* THE PROBLEM: Filter the records, keeping every line that has the string "booleans".

++++++++

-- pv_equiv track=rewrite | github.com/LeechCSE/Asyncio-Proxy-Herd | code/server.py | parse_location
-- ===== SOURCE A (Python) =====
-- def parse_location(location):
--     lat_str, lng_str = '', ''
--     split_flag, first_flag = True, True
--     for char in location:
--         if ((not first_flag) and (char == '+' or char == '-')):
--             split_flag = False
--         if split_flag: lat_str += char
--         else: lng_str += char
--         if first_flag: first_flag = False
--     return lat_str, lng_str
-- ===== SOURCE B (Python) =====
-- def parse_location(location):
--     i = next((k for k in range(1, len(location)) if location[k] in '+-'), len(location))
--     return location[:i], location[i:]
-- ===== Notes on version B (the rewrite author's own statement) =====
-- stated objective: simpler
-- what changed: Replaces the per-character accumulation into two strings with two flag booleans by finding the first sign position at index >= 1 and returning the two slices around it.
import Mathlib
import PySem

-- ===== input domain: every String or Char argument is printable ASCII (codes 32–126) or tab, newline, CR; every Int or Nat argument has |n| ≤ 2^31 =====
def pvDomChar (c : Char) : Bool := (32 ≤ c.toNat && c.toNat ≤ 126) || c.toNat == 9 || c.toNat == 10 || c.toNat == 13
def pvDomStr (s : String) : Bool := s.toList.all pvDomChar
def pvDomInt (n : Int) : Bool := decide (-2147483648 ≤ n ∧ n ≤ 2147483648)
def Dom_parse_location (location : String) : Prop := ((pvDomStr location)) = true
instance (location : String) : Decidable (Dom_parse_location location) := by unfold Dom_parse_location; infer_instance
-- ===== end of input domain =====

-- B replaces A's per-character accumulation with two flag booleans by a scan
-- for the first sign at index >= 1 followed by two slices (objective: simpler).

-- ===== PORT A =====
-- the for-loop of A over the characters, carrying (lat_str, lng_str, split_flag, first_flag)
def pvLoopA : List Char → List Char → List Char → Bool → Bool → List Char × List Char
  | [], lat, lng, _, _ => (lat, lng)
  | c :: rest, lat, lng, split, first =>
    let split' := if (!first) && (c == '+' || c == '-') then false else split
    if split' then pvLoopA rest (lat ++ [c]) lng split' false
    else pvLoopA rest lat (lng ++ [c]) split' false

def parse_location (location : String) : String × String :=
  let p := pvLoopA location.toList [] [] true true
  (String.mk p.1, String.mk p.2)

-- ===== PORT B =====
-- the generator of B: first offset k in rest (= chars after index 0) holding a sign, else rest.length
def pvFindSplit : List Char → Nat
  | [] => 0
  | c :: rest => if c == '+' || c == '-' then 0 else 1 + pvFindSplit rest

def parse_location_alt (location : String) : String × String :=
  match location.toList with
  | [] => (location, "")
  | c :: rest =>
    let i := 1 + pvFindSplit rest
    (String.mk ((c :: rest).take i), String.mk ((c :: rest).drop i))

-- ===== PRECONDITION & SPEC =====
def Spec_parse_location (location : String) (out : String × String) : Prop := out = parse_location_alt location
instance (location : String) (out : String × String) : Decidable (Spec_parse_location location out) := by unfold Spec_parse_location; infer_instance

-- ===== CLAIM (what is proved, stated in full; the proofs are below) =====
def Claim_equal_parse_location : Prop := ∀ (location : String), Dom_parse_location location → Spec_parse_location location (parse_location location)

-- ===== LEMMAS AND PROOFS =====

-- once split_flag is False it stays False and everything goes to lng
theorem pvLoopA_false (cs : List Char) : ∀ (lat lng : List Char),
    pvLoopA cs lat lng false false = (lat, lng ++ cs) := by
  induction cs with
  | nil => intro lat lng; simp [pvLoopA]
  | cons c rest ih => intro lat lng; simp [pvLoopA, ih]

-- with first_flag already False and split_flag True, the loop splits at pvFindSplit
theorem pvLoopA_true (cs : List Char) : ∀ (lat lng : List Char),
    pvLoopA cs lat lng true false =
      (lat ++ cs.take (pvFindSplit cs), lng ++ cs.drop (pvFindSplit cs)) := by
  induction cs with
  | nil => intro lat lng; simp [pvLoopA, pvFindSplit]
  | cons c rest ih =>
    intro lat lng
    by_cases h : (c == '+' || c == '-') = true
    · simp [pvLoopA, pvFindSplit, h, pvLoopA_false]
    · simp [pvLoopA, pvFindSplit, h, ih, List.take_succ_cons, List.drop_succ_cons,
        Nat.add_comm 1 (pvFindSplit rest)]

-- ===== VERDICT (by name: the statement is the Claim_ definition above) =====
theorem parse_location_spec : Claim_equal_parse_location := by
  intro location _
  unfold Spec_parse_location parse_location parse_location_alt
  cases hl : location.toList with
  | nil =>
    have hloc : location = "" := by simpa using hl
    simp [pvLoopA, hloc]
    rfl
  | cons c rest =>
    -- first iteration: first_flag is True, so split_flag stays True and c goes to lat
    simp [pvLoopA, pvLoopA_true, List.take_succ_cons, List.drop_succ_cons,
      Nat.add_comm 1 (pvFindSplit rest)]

++++++++

* ANSWER TO THIS PROBLEM:
-- what changed: Replaces the per-character accumulation into two strings with two flag booleans by finding the first sign position at index >= 1 and returning the two slices around it.
-- B replaces A's per-character accumulation with two flag booleans by a scan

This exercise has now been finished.